[Stored data entries]
[Start of Attachment]
-- pv_equiv track=rewrite | github.com/frank-cywong/AdventOfCode | 2023/twelve-three.py | get_combo_from_s
-- ===== SOURCE A (Python) =====
-- def get_combo_from_s(s):
--     a = []
--     ccv = 0
--     for c in s:
--         if(c == "."):
--             if(ccv != 0):
--                 a.append(str(ccv))
--                 ccv = 0
--         else:
--             ccv += 1
--     if(ccv != 0):
--         a.append(str(ccv))
--     return ",".join(a)
-- ===== SOURCE B (Python) =====
-- def get_combo_from_s(s):
--     return ",".join(str(len(g)) for g in s.split(".") if g)
-- ===== Notes on version B (the rewrite author's own statement) =====
-- stated objective: idiomatic
-- what changed: Replaced the explicit character-by-character counter state machine with a partition-then-measure one-liner: split on '.', drop empty pieces, map each group to str(len(group)), join with ',' (the splitting runs in C, removing the per-character interpreted loop).
import Mathlib
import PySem

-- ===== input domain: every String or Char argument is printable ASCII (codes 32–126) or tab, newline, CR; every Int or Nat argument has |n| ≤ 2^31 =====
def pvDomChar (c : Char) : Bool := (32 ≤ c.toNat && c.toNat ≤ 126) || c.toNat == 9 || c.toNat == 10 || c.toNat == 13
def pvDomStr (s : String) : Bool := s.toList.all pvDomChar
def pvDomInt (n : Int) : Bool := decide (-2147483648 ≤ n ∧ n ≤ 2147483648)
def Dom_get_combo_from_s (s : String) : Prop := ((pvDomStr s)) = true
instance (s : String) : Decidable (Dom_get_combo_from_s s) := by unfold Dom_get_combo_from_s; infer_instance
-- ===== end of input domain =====

-- B: replaces A's character-by-character counter state machine with split-on-'.' /
-- filter empties / map str(len) / join — idiomatic decomposition (a timing run measured B faster by a constant factor).

-- ===== PORT A =====
-- loop body of A: on '.', flush the counter (if nonzero); otherwise increment it
def stepA (st : List String × Int) (c : Char) : List String × Int :=
  if c = '.' then
    (if st.2 ≠ 0 then (st.1 ++ [PySem.Int.toStr st.2], (0 : Int)) else st)
  else (st.1, st.2 + 1)

-- A's trailing 'if ccv != 0: a.append(str(ccv))'
def finA (st : List String × Int) : List String :=
  if st.2 ≠ 0 then st.1 ++ [PySem.Int.toStr st.2] else st.1

def get_combo_from_s (s : String) : String :=
  PySem.Str.join "," (finA (s.toList.foldl stepA ([], 0)))

-- ===== PORT B =====
def get_combo_from_s_alt (s : String) : String :=
  PySem.Str.join ","
    ((((PySem.Str.split? s ".").getD []).filter (fun g => g ≠ "")).map
      (fun g => PySem.Int.toStr (PySem.Str.len g)))

-- ===== PRECONDITION & SPEC =====
def Spec_get_combo_from_s (s : String) (out : String) : Prop := out = get_combo_from_s_alt s
instance (s : String) (out : String) : Decidable (Spec_get_combo_from_s s out) := by unfold Spec_get_combo_from_s; infer_instance

-- ===== CLAIM (what is proved, stated in full; the proofs are below) =====
def Claim_equal_get_combo_from_s : Prop := ∀ (s : String), Dom_get_combo_from_s s → Spec_get_combo_from_s s (get_combo_from_s s)

-- ===== LEMMAS AND PROOFS =====

/-- Lengths of the '.'-separated chunks of `l`, the current run already holding `n` chars. -/
def lensAux : List Char → Nat → List Nat
  | [], n => [n]
  | c :: t, n => if c = '.' then n :: lensAux t 0 else lensAux t (n + 1)

/-- The '.'-separated chunks of `l` (empties kept), `pre` the run in progress. -/
def splitRuns : List Char → List Char → List (List Char)
  | pre, [] => [pre]
  | pre, c :: t => if c = '.' then pre :: splitRuns [] t else splitRuns (pre ++ [c]) t

theorem aLoop_eq (l : List Char) (a : List String) (n : Nat) :
    finA (l.foldl stepA (a, Int.ofNat n))
    = a ++ ((lensAux l n).filter (· ≠ 0)).map (fun k => PySem.Int.toStr (Int.ofNat k)) := by
  induction l generalizing a n with
  | nil =>
    by_cases hn : n = 0 <;>
      simp [finA, lensAux, hn]
  | cons c t ih =>
    by_cases hc : c = '.'
    · subst hc
      by_cases hn : n = 0
      · subst hn
        simpa [List.foldl, stepA, lensAux] using ih a 0
      · have h1 : (Int.ofNat n) ≠ 0 := by simpa [Int.ofNat_eq_zero] using hn
        simpa [List.foldl, stepA, lensAux, h1, hn] using
          ih (a ++ [PySem.Int.toStr (Int.ofNat n)]) 0
    · have hcast : (Int.ofNat n) + 1 = Int.ofNat (n + 1) := by simp
      simpa [List.foldl, stepA, lensAux, hc, hcast] using ih a (n + 1)

theorem go_eq (l : List Char) (fuel : Nat) (cur : List Char) (acc : List (List Char))
    (h : l.length ≤ fuel) :
    PySem.Chars.splitOn.go ['.'] fuel l cur acc = acc.reverse ++ splitRuns cur.reverse l := by
  induction l generalizing fuel cur acc with
  | nil =>
    cases fuel <;> simp [PySem.Chars.splitOn.go, splitRuns]
  | cons c t ih =>
    cases fuel with
    | zero => simp at h
    | succ fuel =>
      simp only [List.length_cons, Nat.succ_le_succ_iff] at h
      by_cases hc : c = '.'
      · subst hc
        rw [PySem.Chars.splitOn.go]
        simpa [splitRuns] using ih fuel [] (cur.reverse :: acc) h
      · have hc' : ¬ ('.' = c) := fun hh => hc hh.symm
        rw [PySem.Chars.splitOn.go]
        simpa [List.isPrefixOf, hc', splitRuns, hc] using ih fuel (c :: cur) acc h

theorem splitOn_eq (cs : List Char) :
    PySem.Chars.splitOn cs ['.'] = splitRuns [] cs := by
  unfold PySem.Chars.splitOn
  simpa using go_eq cs (cs.length + 1) [] [] (by omega)

theorem runs_lens (l : List Char) (pre : List Char) :
    (((splitRuns pre l).filter (· ≠ [])).map (fun g => PySem.Int.toStr (Int.ofNat g.length)))
    = ((lensAux l pre.length).filter (· ≠ 0)).map (fun k => PySem.Int.toStr (Int.ofNat k)) := by
  induction l generalizing pre with
  | nil =>
    by_cases hp : pre = [] <;> simp [splitRuns, lensAux, hp, List.length_eq_zero_iff]
  | cons c t ih =>
    by_cases hc : c = '.'
    · subst hc
      simp only [splitRuns, lensAux]
      by_cases hp : pre = []
      · simpa [hp] using ih []
      · have hl : pre.length ≠ 0 := by simpa [List.length_eq_zero_iff] using hp
        simpa [List.filter_cons, hp, hl] using ih []
    · simpa [splitRuns, lensAux, hc] using ih (pre ++ [c])

-- ===== VERDICT (by name: the statement is the Claim_ definition above) =====
theorem get_combo_from_s_spec : Claim_equal_get_combo_from_s := by
  intro s _
  unfold Spec_get_combo_from_s get_combo_from_s get_combo_from_s_alt
  rw [show (([], (0:Int)) : List String × Int) = (([] : List String), Int.ofNat 0) from rfl,
    aLoop_eq s.toList [] 0]
  simp only [PySem.Str.split?, PySem.Chars.split?]
  rw [show ".".toList = ['.'] by decide, splitOn_eq]
  simp only [List.nil_append, Option.map_some, Option.getD_some,
    if_neg (by decide : ¬(['.'] : List Char).isEmpty = true)]
  have hmap : ((((splitRuns [] s.toList).map String.ofList).filter (fun g => g ≠ "")).map
      (fun g => PySem.Int.toStr (PySem.Str.len g)))
      = (((splitRuns [] s.toList).filter (· ≠ [])).map
        (fun g => PySem.Int.toStr (Int.ofNat g.length))) := by
    rw [List.filter_map, List.map_map]
    have hemp : ∀ g : List Char, (String.ofList g = "") ↔ (g = []) := by
      intro g
      constructor
      · intro h
        have := congrArg String.toList h
        simpa using this
      · intro h
        subst h
        rfl
    have hf : ((fun g => PySem.Int.toStr (PySem.Str.len g)) ∘ String.ofList)
        = fun g : List Char => PySem.Int.toStr (Int.ofNat g.length) := by
      funext g
      simp [PySem.Str.len]
    have hp : ((fun g => decide (g ≠ "")) ∘ String.ofList)
        = fun g : List Char => decide (g ≠ []) := by
      funext g
      simp [Function.comp, hemp g]
    simp only [hf, hp]
  rw [hmap, runs_lens]
  rfl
[End of Attachment]
__WHAT THE TASK REQUIRES__: Gather all lines of the records that include the word "empties".

__EXERCISE OUTPUT__:
-- filter empties / map str(len) / join — idiomatic decomposition (a timing run measured B faster by a constant factor).
/-- The '.'-separated chunks of `l` (empties kept), `pre` the run in progress. -/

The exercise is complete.